On the other hand, I don’t see much complaining about things that US forces did during occupation. So there is that.

This is just the opposite in Germany, at least in the last 40 years (the record of reappraisals of the German crimes of the third reich in the first 25 years after the war was not very thorough, to say the least, but that changed after the first post-war generation became knowledgeable and bold enough to ask their parents and grandparents uneasy and nagging questions). In my lifetime, I’ve literally seen days of German documentaries highlighting any crime from any group of the dictatorship you can imagine, crimes done by the NSDAP, the SS, the SA, the Gestapo, the Wehrmacht, the business world, the churches, up to ordinary people. The whole complex of the nazi regime, the holocaust and WWII has been dissected and reflected in almost every possible aspect, without any whitewashing. I shudder to think what had become of today’s Germany if we had handled it like the Japanese.

Does it have to be a war documentary? If not see Robert J. Flaherty’s “Nanook of the North” and “Man of Aran”. Two narrative documentaries about civilizations that were being extinguished.

Someone might be able to recommend a cold-war opposition documentary, such as one from Cuba.

Oh not at all. Mostly looking for documentaries that have video footage (especially archival footage), which is why I threw in WWII since there is a lot of archival footage… So basically, the last 100 years.

I like to catch the zeitgeist of a particular time – to be a “fly on the wall”… Even outside of a documentary, I would love to have heard early telephone calls between people, or to read letters written years ago, just to see what people talked about, especially during huge events, because life still goes on, and even in the worst situations, there’s always other things discussed besides The Great Depression, wars, etc…

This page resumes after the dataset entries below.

lemma B_eq (t p : List Int) : append_prompt_suffix_py_alt t p = t ++ p.drop (pvOv t p) := by
  unfold append_prompt_suffix_py_alt
  split_ifs with h1
  · subst h1; simp
  · dsimp only
    set s := p.map some ++ [(none : Option Int)] ++ t.map some with hsdef
    have hp1 : 1 ≤ p.length := by
      cases p
      · exact absurd rfl h1
      · simp
    have hslen : s.length = p.length + 1 + t.length := by rw [hsdef]; simp; omega
    obtain ⟨_, _, h2⟩ := kmp_inv s (s.length - 1) (by omega)
    rw [h2, show s.length - 1 + 1 = s.length by omega, List.take_length]
    have hpi : pvPi s = pvOv t p := by
      unfold pvPi pvOv
      apply pvFG_congr
      · omega
      · intro k hk
        rw [hsdef]
        have hk' : k < (p.map some ++ [(none : Option Int)] ++ t.map some).length := by
          rw [← hsdef]; omega
        have := border_iff_overlap t p k hk'
        constructor
        · intro hbb
          exact ⟨(this.mp hbb).1, (this.mp hbb).2⟩
        · rintro ⟨ha, hbq⟩
          exact this.mpr ⟨ha, hbq⟩
      · rintro k ⟨hkt, heq⟩
        have := congrArg List.length heq
        simp at this
        omega
    rw [hpi]

-- ===== VERDICT (by name: the statement is the Claim_ definition above) =====
theorem append_prompt_suffix_py_spec : Claim_equal_append_prompt_suffix_py := by
  intro tokens prompt _
  unfold Spec_append_prompt_suffix_py
  rw [A_eq, B_eq]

Then this seems to be fitting. A series called “Alltag unterm Hakenkreuz”, “Every Day Life Under The Swastika” about, well, ordinary life in Germany during the nazi regime, with lots of authentic, private film footage. There are parts of it on youtube.

Thank you. I pasted that title on YouTube and found something from 2008 that is almost an hour long and I think they have YouTube translations. I’ll check out the other videos. Cheers!

So OP, are you more interested in contemporary propaganda, or examinations of events after the fact from the opposite perspective? It strikes me that one is probably a lot more common than the other.

Take the time during WWII – I would want archives from that period.